Sleep is taking longer to come this evening. Usually, it's Shaun who prowls the house with lights low. Tonight, it's me, and I've a business to run tomorrow and an early-morning run to take with my love. In years past, I tossed and turned, gnashed my teeth and greeted the dawn with a naked face, scrubbed free of sleep. Since Shaun, since this huge love that looms over me larger than anything else before it, I sleep soundly. Quietly. My fingers form sentences of calm on the sheets; toes curl comma-like into other phrases. My mind's been occupied, not in a bad way, with possibility.
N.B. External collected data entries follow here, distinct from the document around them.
-- A's loop equals the "collect all occurrence indices up to len(html)+1, then select" form.
theorem loop_eq (h t ins : List Char) (n : Int) :
    ∀ (fuel : Nat) (pos count : Int), 0 ≤ pos → pos ≤ (h.length : Int) + 1 →
    h.length + 2 ≤ fuel + pos.toNat →
    injLoopA h t ins n fuel pos count =
      (let ps := (PySem.List.pyRange pos ((h.length : Int) + 1) 1).filter
          (fun i => PySem.Chars.startswith (h.drop i.toNat) t)
       if 1 ≤ n - count ∧ n - count ≤ (ps.length : Int) then
         PySem.Chars.slice h none (some (PySem.List.pyGetD ps (n - count - 1) 0 + (t.length : Int))) ++ ['\n'] ++ ins
           ++ ['\n'] ++ PySem.Chars.slice h (some (PySem.List.pyGetD ps (n - count - 1) 0 + (t.length : Int))) none
       else h ++ ['\n'] ++ ins) := by
  intro fuel
  induction fuel with
  | zero =>
    intro pos count h0 h1 hf
    exfalso; omega
  | succ fuel IH =>
    intro pos count h0 h1 hf
    obtain ⟨k, rfl⟩ : ∃ m : Nat, pos = (m : Int) := ⟨pos.toNat, by omega⟩
    simp only [injLoopA]
    by_cases hp : (k : Int) ≤ (h.length : Int)
    case neg =>
      have hgt : ((h.length : Int) + 1) ≤ (k : Int) := by omega
      rw [if_pos (findFrom_past h t ((k : Int)) (by omega))]
      rw [PySem.List.pyRange_one_eq_nil hgt]
      simp only [List.filter_nil, List.length_nil]
      rw [if_neg (by push_cast; omega)]
    case pos =>
      have hkle : k ≤ h.length := by exact_mod_cast hp
      set idx := PySem.Chars.findFrom h t (k : Int) with hidxdef
      by_cases hidx : idx = -1
      case pos =>
        rw [if_pos hidx]
        have hnot : ¬ t <:+: h.drop k :=
          (PySem.Chars.findFrom_natCast_eq_neg_one_iff h t k hkle).mp hidx
        have hfilter : (PySem.List.pyRange (k : Int) ((h.length : Int) + 1) 1).filter
            (fun i => PySem.Chars.startswith (h.drop i.toNat) t) = [] := by
          rw [List.filter_eq_nil_iff]
          intro i hi
          rw [PySem.List.mem_pyRange_one] at hi
          intro hsw
          have hpre : t <+: h.drop i.toNat := (PySem.Chars.startswith_iff _ _).mp hsw
          apply hnot
          have hdd : h.drop i.toNat = (h.drop k).drop (i.toNat - k) := by
            rw [List.drop_drop]; congr 1; omega
          rw [hdd] at hpre
          exact hpre.isInfix.trans (List.drop_suffix _ _).isInfix
        rw [hfilter]
        simp only [List.length_nil]
        rw [if_neg (by push_cast; omega)]
      case neg =>
        obtain ⟨hle, hpre, hmin⟩ := PySem.Chars.findFrom_natCast_spec h t k hkle hidx
        rw [← hidxdef] at hle hpre hmin
        have hidxle : idx ≤ (h.length : Int) := by
          have heq := PySem.Chars.findFrom_natCast h t k hkle
          rw [← hidxdef] at heq
          have hfl := PySem.Chars.find_le_length (h.drop k) t
          rw [List.length_drop] at hfl
          by_cases hr : PySem.Chars.find (h.drop k) t = -1
          · rw [heq, if_pos hr] at hidx; exact absurd rfl hidx
          · rw [heq, if_neg hr]; omega
        have h0idx : 0 ≤ idx := by omega
        have hsplit : PySem.List.pyRange (k : Int) ((h.length : Int) + 1) 1
            = PySem.List.pyRange (k : Int) idx 1 ++ (idx :: PySem.List.pyRange (idx + 1) ((h.length : Int) + 1) 1) := by
          rw [PySem.List.pyRange_one_append (k : Int) idx ((h.length : Int) + 1) hle (by omega)]
          rw [PySem.List.pyRange_one_cons (by omega : idx < (h.length : Int) + 1)]
        have hfilter1 : (PySem.List.pyRange (k : Int) idx 1).filter
            (fun i => PySem.Chars.startswith (h.drop i.toNat) t) = [] := by
          rw [List.filter_eq_nil_iff]
          intro i hi
          rw [PySem.List.mem_pyRange_one] at hi
          intro hsw
          exact hmin i.toNat (by omega) (by omega) ((PySem.Chars.startswith_iff _ _).mp hsw)
        have hfidx : PySem.Chars.startswith (h.drop idx.toNat) t = true :=
          (PySem.Chars.startswith_iff _ _).mpr hpre
        have hps : (PySem.List.pyRange (k : Int) ((h.length : Int) + 1) 1).filter
            (fun i => PySem.Chars.startswith (h.drop i.toNat) t)
            = idx :: (PySem.List.pyRange (idx + 1) ((h.length : Int) + 1) 1).filter
                (fun i => PySem.Chars.startswith (h.drop i.toNat) t) := by
          rw [hsplit, List.filter_append, hfilter1, List.nil_append]
          simp only [List.filter_cons, hfidx, if_true]
        rw [if_neg hidx]
        set rest := (PySem.List.pyRange (idx + 1) ((h.length : Int) + 1) 1).filter
            (fun i => PySem.Chars.startswith (h.drop i.toNat) t) with hrest
        by_cases hc : count + 1 = n
        case pos =>
          rw [if_pos hc]
          simp only [hps]
          rw [if_pos ⟨by omega, by simp only [List.length_cons]; push_cast; omega⟩]
          have hget : PySem.List.pyGetD (idx :: rest) (n - count - 1) 0 = idx := by
            have : n - count - 1 = ((0 : Nat) : Int) := by omega
            rw [this, PySem.List.pyGetD_natCast]; rfl
          rw [hget]
        case neg =>
          rw [if_neg hc]
          rw [IH (idx + 1) (count + 1) (by omega) (by omega) (by omega)]
          simp only [hps]
          by_cases hC : 1 ≤ n - (count + 1) ∧ n - (count + 1) ≤ ((rest.length : Nat) : Int)
          · rw [if_pos hC]
            rw [if_pos (by constructor <;> [omega; (simp only [List.length_cons]; push_cast; omega)])]
            have hget : PySem.List.pyGetD (idx :: rest) (n - count - 1) 0
                = PySem.List.pyGetD rest (n - count - 1 - 1) 0 :=
              pyGetD_cons_of_pos (by omega)
            rw [hget]
            have : n - count - 1 - 1 = n - (count + 1) - 1 := by ring
            rw [this]
          · rw [if_neg hC]
            rw [if_neg (by simp only [List.length_cons]; push_cast at hC ⊢; omega)]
Last week, I was in a strangely sunny Seattle, and Shaun called to say that he'd gotten more grades back from law school. Multiple As and he's only got another year left. Then, we gather up ourselves and our possessions and head westward, where I will write and finalise the plans that have been hatching since I arrived here. Being patient is difficult; I've never been known for being particularly patient. Less than a year at this point, beautiful beginnings and a culmination. Earlier, I read through these journals and the handwritten ones and saw the growth, the truth. I wonder if I could write the things now that I did then. I was so brave. I think that I could still unfold those petals now. The desire remains.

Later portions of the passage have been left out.